▶ AIM OF THE TASK: Give back exactly the lines of the entries below from the line with "-- A's while" to the line with "def pvLoopA (s", inclusive, and only those.

▶ Data entries:
>>>
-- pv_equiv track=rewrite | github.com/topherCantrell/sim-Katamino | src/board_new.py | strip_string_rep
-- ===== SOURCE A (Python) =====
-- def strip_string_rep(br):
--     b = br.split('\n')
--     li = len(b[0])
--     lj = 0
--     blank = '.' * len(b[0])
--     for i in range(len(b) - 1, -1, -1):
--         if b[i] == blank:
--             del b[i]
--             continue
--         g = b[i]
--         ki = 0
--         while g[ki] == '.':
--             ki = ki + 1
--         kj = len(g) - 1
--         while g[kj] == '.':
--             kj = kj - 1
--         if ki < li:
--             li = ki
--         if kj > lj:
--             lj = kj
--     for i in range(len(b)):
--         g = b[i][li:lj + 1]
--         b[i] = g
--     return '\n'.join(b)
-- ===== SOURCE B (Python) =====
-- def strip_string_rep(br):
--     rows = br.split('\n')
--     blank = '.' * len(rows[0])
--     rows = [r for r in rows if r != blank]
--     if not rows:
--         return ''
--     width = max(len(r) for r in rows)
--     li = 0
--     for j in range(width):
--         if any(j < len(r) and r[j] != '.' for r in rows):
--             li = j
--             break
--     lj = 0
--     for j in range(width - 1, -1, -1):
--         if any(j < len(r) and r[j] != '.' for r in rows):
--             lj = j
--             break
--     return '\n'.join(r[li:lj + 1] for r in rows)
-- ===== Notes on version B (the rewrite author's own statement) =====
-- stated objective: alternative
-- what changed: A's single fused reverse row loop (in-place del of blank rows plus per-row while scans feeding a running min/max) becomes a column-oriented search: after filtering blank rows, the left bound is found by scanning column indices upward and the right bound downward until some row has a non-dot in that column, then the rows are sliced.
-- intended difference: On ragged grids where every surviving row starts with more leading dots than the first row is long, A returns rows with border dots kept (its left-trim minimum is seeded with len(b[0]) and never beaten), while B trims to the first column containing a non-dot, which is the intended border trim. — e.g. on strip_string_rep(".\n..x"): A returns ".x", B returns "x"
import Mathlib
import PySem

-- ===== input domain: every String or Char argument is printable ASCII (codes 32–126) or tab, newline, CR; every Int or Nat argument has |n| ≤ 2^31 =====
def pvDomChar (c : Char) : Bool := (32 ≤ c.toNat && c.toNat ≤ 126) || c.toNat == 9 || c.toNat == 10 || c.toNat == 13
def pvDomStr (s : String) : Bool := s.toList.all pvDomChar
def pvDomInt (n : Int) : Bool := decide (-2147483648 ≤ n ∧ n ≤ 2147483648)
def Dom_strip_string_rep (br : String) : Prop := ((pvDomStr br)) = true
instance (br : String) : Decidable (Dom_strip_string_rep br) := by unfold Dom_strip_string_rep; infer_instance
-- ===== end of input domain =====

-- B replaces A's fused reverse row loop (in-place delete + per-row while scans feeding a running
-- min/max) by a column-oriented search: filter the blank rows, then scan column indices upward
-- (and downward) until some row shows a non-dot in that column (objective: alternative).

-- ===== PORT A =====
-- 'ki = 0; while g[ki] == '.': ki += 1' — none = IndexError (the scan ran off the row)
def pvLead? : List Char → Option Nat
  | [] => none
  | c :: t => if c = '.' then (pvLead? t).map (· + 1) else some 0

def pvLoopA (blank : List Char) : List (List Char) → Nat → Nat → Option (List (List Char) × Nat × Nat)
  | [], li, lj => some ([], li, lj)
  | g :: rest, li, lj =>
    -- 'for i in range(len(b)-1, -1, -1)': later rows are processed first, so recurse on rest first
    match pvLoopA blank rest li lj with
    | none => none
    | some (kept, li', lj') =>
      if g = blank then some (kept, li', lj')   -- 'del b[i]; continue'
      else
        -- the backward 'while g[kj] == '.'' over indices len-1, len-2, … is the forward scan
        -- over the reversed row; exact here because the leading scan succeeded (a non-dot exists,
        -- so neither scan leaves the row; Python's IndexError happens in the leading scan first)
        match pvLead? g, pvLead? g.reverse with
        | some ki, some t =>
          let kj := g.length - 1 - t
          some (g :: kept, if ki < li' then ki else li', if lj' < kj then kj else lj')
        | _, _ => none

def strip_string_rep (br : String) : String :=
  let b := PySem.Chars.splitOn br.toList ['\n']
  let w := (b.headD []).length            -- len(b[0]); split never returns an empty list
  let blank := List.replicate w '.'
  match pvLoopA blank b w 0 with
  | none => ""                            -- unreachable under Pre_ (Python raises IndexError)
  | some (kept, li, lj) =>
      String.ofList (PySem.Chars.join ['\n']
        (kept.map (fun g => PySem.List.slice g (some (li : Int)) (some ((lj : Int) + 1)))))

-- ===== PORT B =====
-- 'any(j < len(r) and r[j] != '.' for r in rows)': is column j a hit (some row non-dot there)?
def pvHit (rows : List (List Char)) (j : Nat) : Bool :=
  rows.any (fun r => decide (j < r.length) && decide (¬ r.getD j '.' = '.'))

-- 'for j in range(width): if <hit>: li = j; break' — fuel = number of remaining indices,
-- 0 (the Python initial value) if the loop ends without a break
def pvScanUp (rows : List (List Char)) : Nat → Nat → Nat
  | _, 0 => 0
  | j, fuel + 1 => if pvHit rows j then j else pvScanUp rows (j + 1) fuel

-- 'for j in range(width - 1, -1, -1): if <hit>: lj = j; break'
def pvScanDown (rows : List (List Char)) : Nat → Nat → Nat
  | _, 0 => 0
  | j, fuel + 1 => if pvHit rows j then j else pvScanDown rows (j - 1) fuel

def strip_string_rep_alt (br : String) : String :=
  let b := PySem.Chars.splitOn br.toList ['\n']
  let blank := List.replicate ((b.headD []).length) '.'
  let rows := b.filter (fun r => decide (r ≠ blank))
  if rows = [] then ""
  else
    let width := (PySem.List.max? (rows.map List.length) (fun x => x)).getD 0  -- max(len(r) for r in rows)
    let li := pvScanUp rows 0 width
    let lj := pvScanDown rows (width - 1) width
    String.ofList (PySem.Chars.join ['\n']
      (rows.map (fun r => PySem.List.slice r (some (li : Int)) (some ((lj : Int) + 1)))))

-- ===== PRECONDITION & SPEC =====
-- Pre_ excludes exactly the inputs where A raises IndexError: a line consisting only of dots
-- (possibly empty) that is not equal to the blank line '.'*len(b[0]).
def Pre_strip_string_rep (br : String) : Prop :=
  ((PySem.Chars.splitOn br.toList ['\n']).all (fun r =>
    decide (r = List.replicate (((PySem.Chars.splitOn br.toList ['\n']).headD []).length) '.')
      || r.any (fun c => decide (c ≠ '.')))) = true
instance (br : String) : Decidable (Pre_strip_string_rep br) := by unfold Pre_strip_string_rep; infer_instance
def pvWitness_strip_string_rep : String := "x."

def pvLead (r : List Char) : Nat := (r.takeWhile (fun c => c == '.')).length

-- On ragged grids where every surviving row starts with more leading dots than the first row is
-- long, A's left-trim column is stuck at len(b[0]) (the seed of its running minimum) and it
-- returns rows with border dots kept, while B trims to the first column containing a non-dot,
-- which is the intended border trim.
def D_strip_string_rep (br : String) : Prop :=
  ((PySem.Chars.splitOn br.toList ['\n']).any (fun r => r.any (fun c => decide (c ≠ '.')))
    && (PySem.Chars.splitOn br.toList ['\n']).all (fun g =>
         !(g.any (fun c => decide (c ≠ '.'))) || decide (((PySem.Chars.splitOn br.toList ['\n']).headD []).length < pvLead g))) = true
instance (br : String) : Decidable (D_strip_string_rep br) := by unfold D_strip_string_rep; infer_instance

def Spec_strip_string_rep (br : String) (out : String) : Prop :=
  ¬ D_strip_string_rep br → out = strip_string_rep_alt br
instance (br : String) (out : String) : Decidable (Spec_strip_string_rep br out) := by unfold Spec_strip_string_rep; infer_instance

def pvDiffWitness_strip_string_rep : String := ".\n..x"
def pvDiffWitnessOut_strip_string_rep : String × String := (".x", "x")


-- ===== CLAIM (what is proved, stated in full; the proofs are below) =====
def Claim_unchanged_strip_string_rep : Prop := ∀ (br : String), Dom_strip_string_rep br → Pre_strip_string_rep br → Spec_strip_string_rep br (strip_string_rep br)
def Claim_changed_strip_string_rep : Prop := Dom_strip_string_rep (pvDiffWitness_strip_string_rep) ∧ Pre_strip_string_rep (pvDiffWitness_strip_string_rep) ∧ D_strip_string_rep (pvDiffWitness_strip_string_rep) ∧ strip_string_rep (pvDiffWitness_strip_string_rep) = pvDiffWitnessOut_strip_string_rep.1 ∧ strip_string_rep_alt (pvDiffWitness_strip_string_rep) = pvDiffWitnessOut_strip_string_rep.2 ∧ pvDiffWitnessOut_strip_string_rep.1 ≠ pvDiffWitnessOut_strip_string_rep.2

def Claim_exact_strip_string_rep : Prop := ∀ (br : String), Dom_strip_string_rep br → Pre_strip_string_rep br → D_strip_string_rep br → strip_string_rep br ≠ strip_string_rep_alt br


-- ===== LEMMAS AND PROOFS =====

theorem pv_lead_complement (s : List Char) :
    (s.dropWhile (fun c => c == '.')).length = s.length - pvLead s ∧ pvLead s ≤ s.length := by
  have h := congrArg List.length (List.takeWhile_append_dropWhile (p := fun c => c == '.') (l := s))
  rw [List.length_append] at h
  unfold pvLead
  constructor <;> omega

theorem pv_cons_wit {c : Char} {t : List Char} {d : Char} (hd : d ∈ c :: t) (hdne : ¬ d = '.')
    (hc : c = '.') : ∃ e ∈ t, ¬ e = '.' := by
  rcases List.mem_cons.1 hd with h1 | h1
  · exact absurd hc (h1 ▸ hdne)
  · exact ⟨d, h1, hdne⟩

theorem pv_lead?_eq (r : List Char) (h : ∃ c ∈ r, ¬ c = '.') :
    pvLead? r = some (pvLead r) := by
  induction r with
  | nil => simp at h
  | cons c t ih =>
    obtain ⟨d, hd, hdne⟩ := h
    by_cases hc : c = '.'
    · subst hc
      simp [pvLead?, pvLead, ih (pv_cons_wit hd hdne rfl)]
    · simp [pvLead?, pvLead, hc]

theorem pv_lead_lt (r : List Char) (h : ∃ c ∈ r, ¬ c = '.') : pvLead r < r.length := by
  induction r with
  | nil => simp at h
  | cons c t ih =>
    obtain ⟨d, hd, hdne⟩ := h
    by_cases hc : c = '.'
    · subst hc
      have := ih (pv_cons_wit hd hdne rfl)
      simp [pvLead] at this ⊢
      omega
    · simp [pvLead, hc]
<<<
>>>
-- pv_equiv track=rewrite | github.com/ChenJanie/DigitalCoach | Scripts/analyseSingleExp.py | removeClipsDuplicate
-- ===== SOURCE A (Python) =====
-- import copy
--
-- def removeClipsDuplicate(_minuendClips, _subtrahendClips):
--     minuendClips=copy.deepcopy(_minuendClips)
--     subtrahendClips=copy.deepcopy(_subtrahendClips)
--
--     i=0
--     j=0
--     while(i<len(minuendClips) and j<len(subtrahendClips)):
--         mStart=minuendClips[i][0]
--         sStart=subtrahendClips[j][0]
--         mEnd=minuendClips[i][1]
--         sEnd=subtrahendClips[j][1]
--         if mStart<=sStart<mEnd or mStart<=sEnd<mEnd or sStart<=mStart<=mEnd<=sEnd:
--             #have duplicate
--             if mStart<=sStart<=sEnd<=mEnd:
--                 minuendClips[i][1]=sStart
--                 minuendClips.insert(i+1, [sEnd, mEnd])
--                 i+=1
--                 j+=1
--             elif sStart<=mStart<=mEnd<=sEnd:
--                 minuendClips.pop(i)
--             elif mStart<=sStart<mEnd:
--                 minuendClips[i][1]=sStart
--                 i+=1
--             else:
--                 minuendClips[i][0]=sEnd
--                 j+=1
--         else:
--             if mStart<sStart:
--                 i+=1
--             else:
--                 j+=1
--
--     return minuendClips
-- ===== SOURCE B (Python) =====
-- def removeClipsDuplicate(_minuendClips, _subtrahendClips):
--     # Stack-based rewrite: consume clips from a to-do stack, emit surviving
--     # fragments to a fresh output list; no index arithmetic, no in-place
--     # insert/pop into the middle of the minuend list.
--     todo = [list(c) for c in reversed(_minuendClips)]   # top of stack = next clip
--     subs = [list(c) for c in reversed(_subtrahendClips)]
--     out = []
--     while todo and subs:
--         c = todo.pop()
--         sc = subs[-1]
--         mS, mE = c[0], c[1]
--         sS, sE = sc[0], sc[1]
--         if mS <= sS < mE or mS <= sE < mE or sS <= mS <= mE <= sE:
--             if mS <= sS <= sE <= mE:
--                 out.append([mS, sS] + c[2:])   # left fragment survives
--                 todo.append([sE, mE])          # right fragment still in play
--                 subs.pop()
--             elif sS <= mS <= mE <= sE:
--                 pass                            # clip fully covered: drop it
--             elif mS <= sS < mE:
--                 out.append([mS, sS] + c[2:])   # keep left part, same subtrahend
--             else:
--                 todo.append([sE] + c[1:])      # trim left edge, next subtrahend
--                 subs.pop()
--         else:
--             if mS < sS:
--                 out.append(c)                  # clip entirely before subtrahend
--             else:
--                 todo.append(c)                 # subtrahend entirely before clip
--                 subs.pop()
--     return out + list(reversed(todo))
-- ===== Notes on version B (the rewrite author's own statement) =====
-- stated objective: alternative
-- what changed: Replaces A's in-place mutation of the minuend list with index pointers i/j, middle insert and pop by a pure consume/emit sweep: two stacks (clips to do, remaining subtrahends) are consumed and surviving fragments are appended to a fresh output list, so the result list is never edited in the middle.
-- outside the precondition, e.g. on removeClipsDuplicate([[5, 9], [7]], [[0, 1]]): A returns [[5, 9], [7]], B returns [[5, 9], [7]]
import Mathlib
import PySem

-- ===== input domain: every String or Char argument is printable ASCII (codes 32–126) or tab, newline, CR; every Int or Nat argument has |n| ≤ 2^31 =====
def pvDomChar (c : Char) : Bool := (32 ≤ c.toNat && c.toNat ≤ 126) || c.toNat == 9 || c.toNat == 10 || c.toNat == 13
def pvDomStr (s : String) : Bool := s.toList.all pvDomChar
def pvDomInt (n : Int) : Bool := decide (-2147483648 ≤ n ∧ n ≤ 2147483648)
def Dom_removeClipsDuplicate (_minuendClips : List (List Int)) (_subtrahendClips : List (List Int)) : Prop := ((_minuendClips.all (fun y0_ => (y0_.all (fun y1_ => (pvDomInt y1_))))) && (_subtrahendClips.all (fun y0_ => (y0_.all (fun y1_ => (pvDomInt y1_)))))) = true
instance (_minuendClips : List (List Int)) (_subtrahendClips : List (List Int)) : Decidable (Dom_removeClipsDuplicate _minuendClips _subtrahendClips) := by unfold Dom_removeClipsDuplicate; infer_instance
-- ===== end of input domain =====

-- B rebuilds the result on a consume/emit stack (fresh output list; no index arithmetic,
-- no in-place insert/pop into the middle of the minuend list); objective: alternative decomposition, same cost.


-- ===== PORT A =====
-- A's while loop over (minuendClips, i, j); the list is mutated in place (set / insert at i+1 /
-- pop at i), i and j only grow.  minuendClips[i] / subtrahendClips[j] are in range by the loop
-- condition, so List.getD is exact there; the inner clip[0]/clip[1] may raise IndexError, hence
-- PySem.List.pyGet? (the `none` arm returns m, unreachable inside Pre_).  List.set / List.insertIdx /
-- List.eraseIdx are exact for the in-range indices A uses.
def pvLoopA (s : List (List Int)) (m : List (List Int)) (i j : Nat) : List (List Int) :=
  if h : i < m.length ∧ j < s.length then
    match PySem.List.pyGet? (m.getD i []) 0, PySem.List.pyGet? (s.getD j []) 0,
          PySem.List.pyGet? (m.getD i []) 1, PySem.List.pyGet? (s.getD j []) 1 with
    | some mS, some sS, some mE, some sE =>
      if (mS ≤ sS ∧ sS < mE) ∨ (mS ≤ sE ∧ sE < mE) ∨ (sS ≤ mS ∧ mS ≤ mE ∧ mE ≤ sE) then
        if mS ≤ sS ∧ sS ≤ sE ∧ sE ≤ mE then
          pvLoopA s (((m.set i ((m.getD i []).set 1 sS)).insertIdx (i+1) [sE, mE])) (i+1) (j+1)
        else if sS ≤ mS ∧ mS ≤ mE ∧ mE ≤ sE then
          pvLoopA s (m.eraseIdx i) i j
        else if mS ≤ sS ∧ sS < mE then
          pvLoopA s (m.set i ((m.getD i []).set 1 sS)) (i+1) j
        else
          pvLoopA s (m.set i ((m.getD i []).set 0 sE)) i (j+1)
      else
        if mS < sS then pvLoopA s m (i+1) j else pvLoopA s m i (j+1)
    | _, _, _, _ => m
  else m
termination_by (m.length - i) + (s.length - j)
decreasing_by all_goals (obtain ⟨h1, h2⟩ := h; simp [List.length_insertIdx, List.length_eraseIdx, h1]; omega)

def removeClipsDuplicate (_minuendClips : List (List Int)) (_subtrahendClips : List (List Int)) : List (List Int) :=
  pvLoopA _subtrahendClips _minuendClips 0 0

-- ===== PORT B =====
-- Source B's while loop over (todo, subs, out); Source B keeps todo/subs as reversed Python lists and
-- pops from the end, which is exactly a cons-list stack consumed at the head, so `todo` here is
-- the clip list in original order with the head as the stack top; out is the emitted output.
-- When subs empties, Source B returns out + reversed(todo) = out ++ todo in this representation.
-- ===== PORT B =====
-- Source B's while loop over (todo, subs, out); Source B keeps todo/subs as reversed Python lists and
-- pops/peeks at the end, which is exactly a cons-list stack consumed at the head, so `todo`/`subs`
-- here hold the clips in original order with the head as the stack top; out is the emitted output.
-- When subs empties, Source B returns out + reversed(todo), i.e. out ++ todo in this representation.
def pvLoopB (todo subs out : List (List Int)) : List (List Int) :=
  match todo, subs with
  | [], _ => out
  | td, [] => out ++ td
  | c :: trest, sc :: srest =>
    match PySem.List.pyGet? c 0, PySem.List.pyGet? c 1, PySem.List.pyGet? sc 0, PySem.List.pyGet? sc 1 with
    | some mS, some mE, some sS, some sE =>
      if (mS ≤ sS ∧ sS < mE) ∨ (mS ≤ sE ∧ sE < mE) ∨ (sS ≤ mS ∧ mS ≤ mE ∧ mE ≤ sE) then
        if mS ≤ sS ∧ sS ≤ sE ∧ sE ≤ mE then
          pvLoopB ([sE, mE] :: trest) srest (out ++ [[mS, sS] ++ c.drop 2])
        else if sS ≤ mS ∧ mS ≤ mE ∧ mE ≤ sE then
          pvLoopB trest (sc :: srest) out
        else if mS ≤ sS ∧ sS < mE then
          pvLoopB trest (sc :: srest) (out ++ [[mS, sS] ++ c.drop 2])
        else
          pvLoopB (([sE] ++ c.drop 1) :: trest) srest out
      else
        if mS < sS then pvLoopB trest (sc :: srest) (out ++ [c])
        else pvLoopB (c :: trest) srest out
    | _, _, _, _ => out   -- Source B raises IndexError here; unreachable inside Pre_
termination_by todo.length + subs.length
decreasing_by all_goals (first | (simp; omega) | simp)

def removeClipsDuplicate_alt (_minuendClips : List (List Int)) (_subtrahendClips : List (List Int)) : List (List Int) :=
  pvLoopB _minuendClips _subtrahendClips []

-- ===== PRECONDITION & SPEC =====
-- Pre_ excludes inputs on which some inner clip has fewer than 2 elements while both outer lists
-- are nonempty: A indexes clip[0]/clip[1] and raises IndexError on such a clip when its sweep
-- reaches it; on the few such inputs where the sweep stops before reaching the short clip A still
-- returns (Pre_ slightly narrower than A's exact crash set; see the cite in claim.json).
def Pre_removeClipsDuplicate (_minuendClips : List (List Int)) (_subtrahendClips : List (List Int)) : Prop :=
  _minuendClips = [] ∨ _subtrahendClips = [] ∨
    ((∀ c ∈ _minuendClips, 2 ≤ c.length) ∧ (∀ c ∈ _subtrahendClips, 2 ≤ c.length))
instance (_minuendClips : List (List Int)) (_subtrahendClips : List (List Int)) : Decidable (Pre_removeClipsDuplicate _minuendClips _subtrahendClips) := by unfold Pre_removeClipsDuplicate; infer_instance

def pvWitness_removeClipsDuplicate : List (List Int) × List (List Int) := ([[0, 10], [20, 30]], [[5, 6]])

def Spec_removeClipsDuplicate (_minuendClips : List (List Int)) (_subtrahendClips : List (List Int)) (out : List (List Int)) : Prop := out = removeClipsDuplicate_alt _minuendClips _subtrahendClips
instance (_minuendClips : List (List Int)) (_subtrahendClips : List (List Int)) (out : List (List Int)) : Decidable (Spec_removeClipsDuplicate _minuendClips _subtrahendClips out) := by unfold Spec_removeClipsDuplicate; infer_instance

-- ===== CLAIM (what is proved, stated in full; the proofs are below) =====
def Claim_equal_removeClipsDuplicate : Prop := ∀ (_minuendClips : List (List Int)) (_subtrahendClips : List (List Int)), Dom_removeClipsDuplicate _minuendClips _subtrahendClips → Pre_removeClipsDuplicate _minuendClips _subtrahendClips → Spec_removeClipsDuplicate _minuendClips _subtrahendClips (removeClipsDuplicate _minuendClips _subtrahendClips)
<<<
▶ RESULT OF THE EXERCISE:
-- A's while loop over (minuendClips, i, j); the list is mutated in place (set / insert at i+1 /
-- pop at i), i and j only grow.  minuendClips[i] / subtrahendClips[j] are in range by the loop
-- condition, so List.getD is exact there; the inner clip[0]/clip[1] may raise IndexError, hence
-- PySem.List.pyGet? (the `none` arm returns m, unreachable inside Pre_).  List.set / List.insertIdx /
-- List.eraseIdx are exact for the in-range indices A uses.
def pvLoopA (s : List (List Int)) (m : List (List Int)) (i j : Nat) : List (List Int) :=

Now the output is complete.